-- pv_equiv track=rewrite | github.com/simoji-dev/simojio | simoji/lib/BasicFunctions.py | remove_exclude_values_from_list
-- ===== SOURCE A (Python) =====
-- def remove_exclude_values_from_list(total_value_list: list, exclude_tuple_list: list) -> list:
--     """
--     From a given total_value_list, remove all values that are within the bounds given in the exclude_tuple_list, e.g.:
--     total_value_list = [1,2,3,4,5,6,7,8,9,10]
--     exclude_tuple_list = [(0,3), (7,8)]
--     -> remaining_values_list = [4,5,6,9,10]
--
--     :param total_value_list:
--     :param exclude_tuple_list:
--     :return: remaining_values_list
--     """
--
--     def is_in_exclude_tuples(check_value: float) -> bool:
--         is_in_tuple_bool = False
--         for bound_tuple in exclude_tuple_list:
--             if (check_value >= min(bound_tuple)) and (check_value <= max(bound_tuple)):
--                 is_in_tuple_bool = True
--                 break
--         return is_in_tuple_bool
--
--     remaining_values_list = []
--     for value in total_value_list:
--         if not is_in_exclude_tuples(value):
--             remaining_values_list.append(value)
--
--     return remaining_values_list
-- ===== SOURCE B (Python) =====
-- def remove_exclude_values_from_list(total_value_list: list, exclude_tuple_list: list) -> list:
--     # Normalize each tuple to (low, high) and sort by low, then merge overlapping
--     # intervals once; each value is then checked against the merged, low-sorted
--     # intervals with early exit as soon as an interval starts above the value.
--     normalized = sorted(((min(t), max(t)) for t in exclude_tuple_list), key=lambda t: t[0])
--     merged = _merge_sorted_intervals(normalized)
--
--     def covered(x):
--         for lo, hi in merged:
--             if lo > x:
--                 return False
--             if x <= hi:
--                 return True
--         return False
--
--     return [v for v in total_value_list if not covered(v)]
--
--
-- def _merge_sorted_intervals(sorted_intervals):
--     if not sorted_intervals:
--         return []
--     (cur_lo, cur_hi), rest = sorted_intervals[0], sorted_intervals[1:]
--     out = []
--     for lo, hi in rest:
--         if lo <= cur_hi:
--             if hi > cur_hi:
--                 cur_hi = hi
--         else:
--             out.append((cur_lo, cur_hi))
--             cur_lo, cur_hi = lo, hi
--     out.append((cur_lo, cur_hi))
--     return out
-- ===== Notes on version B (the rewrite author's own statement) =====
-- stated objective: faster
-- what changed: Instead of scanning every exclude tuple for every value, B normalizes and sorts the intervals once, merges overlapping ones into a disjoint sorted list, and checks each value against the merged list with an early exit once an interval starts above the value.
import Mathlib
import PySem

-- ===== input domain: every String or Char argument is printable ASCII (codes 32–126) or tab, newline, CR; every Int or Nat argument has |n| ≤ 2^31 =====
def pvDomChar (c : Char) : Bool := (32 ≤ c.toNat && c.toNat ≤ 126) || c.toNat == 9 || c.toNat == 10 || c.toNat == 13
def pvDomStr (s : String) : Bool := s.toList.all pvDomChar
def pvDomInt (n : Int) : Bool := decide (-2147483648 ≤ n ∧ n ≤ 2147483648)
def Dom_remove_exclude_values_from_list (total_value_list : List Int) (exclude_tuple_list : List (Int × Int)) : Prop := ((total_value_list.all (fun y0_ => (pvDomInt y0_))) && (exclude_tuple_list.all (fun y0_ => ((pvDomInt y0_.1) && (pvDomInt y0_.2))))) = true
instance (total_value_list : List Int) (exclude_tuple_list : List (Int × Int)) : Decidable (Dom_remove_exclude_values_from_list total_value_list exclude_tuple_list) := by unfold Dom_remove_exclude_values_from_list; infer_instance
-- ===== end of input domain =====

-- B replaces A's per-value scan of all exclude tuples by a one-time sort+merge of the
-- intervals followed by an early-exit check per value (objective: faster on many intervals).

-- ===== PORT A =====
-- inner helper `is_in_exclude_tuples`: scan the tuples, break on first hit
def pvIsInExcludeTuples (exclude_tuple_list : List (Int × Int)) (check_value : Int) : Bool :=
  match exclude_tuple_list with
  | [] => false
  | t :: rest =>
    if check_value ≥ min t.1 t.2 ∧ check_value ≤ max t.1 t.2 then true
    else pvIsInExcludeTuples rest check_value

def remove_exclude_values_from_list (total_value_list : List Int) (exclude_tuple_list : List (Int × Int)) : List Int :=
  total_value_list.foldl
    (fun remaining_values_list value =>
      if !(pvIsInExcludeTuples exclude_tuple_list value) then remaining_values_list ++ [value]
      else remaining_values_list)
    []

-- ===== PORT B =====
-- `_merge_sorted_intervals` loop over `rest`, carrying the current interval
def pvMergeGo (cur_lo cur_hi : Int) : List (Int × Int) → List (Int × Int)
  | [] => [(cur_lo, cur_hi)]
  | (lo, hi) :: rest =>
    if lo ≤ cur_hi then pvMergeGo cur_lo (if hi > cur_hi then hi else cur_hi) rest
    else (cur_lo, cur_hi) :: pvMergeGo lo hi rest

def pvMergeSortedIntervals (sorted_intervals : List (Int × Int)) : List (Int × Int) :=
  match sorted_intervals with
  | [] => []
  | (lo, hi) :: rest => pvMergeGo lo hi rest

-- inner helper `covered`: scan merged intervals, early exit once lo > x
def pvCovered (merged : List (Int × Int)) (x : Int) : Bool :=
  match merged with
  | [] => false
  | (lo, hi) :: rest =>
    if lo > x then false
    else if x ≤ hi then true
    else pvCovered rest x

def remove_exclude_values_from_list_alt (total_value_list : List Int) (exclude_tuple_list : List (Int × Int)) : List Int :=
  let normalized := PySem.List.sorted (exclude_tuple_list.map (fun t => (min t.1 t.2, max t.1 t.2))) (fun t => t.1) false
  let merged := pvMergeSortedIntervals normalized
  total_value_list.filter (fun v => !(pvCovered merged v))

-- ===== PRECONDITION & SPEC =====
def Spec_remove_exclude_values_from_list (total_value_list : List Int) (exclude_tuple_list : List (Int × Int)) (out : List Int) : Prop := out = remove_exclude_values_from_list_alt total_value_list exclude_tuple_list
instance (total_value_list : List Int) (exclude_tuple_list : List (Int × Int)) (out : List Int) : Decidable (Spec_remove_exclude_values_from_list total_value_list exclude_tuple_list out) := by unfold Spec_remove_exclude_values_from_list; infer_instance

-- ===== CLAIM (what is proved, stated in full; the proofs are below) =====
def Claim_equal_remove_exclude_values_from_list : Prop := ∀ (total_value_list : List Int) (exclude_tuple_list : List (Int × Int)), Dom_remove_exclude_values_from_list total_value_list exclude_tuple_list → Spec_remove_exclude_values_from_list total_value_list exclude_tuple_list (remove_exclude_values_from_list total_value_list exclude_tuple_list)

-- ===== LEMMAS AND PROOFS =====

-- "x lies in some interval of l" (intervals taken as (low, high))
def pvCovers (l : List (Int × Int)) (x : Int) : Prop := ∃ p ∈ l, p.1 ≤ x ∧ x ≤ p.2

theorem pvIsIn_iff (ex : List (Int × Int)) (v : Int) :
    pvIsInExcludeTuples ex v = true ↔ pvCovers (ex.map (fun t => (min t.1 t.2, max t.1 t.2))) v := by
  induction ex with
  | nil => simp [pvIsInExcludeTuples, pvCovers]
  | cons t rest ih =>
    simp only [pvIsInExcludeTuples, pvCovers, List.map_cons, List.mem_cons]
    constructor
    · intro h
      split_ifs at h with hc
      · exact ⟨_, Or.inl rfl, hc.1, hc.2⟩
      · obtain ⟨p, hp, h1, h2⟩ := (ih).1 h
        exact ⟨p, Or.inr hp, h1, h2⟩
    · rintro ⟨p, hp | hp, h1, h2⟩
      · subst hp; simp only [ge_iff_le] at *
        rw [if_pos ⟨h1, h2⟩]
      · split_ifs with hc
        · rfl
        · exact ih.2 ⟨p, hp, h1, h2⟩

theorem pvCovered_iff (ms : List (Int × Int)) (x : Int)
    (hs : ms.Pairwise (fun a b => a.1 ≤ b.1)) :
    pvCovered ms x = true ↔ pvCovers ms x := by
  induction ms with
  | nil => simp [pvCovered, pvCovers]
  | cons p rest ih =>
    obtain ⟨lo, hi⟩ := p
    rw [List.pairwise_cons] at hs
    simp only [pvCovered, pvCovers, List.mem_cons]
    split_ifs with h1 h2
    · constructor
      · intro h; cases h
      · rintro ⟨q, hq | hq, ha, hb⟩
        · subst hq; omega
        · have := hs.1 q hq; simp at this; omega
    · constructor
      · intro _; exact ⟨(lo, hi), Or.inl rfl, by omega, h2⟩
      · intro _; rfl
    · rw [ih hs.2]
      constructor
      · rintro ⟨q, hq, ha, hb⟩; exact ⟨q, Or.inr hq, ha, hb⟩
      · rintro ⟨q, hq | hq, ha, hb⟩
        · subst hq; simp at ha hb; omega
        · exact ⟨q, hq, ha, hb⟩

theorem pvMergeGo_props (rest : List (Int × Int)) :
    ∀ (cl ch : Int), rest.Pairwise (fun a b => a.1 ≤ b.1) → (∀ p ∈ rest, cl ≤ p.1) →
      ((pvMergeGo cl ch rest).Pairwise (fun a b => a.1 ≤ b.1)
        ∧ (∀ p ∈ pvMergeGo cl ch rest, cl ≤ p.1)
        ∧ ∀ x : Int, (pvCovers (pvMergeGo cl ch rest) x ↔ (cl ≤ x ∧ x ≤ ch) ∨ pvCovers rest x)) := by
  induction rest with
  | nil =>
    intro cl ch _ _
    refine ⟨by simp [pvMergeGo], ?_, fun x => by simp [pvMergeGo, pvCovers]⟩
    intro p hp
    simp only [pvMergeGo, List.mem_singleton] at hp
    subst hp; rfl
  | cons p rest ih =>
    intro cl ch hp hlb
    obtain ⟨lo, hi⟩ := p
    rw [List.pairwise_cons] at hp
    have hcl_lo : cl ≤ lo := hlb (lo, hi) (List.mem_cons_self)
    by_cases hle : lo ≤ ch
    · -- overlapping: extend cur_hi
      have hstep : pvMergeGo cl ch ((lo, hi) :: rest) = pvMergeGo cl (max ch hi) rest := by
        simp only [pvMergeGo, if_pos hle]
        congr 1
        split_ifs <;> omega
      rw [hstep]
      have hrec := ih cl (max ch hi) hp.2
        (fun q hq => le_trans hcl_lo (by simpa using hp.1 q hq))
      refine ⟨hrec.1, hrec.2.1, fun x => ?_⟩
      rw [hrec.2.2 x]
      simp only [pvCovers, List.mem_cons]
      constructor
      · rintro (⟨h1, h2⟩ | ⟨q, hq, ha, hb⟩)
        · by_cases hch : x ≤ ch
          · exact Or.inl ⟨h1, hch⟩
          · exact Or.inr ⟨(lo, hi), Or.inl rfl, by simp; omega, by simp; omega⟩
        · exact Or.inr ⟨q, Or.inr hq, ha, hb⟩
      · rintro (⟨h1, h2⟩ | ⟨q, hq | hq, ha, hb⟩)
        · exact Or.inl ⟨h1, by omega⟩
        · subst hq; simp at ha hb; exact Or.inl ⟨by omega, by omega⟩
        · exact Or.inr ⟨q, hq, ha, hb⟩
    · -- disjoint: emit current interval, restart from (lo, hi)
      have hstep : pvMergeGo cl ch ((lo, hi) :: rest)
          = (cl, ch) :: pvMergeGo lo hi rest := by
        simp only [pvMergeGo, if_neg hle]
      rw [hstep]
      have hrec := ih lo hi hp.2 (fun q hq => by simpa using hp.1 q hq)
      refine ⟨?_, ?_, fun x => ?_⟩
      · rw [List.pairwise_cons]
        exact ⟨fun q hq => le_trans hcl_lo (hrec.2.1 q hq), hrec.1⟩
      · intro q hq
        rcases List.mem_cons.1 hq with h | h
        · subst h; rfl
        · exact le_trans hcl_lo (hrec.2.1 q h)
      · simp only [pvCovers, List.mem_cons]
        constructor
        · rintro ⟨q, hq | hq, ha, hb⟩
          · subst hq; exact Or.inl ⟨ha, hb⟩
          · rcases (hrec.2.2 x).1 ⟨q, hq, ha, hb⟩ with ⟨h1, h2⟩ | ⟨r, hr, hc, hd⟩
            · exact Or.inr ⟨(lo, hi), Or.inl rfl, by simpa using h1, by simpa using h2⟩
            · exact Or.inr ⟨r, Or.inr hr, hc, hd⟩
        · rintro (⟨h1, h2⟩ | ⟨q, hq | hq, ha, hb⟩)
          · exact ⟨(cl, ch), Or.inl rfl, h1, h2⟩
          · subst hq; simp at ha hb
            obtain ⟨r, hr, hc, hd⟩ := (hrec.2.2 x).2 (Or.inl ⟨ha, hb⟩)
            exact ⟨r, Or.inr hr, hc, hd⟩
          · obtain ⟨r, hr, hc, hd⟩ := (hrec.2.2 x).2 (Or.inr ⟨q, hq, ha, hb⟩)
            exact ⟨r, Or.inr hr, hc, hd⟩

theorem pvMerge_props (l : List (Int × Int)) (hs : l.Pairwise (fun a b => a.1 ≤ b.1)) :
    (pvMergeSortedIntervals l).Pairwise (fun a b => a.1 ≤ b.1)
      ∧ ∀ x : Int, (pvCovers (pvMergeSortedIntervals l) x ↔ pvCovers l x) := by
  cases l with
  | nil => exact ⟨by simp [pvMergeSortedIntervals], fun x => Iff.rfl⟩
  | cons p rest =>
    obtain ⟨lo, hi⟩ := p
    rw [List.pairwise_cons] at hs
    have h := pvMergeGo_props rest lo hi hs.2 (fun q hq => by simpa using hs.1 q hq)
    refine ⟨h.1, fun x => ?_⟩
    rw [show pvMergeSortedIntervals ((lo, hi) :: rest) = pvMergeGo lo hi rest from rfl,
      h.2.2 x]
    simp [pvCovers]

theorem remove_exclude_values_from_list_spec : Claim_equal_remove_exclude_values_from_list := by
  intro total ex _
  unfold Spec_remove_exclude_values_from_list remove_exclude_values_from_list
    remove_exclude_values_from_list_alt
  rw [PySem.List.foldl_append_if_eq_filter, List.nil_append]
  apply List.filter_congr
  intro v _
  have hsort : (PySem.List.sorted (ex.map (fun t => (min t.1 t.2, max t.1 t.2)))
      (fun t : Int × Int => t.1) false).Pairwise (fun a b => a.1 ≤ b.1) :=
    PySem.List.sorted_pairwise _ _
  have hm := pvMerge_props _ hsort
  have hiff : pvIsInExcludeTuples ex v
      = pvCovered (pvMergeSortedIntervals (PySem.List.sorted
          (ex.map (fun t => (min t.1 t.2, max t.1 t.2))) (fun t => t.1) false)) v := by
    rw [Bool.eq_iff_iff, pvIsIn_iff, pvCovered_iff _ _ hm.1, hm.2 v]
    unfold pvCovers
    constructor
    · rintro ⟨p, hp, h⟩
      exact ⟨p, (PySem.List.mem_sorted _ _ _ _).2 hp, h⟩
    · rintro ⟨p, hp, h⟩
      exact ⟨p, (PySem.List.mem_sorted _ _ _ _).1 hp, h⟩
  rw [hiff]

====

WHAT YOU HAVE TO DO
Write out exactly the lines that fall from the line with "then merge overlapping" to the line with "-- ===== input" in the records above, keeping both ends.

SOLVED PROBLEM
--     # Normalize each tuple to (low, high) and sort by low, then merge overlapping
--     # intervals once; each value is then checked against the merged, low-sorted
--     # intervals with early exit as soon as an interval starts above the value.
--     normalized = sorted(((min(t), max(t)) for t in exclude_tuple_list), key=lambda t: t[0])
--     merged = _merge_sorted_intervals(normalized)
--
--     def covered(x):
--         for lo, hi in merged:
--             if lo > x:
--                 return False
--             if x <= hi:
--                 return True
--         return False
--
--     return [v for v in total_value_list if not covered(v)]
--
--
-- def _merge_sorted_intervals(sorted_intervals):
--     if not sorted_intervals:
--         return []
--     (cur_lo, cur_hi), rest = sorted_intervals[0], sorted_intervals[1:]
--     out = []
--     for lo, hi in rest:
--         if lo <= cur_hi:
--             if hi > cur_hi:
--                 cur_hi = hi
--         else:
--             out.append((cur_lo, cur_hi))
--             cur_lo, cur_hi = lo, hi
--     out.append((cur_lo, cur_hi))
--     return out
-- ===== Notes on version B (the rewrite author's own statement) =====
-- stated objective: faster
-- what changed: Instead of scanning every exclude tuple for every value, B normalizes and sorts the intervals once, merges overlapping ones into a disjoint sorted list, and checks each value against the merged list with an early exit once an interval starts above the value.
import Mathlib
import PySem

-- ===== input domain: every String or Char argument is printable ASCII (codes 32–126) or tab, newline, CR; every Int or Nat argument has |n| ≤ 2^31 =====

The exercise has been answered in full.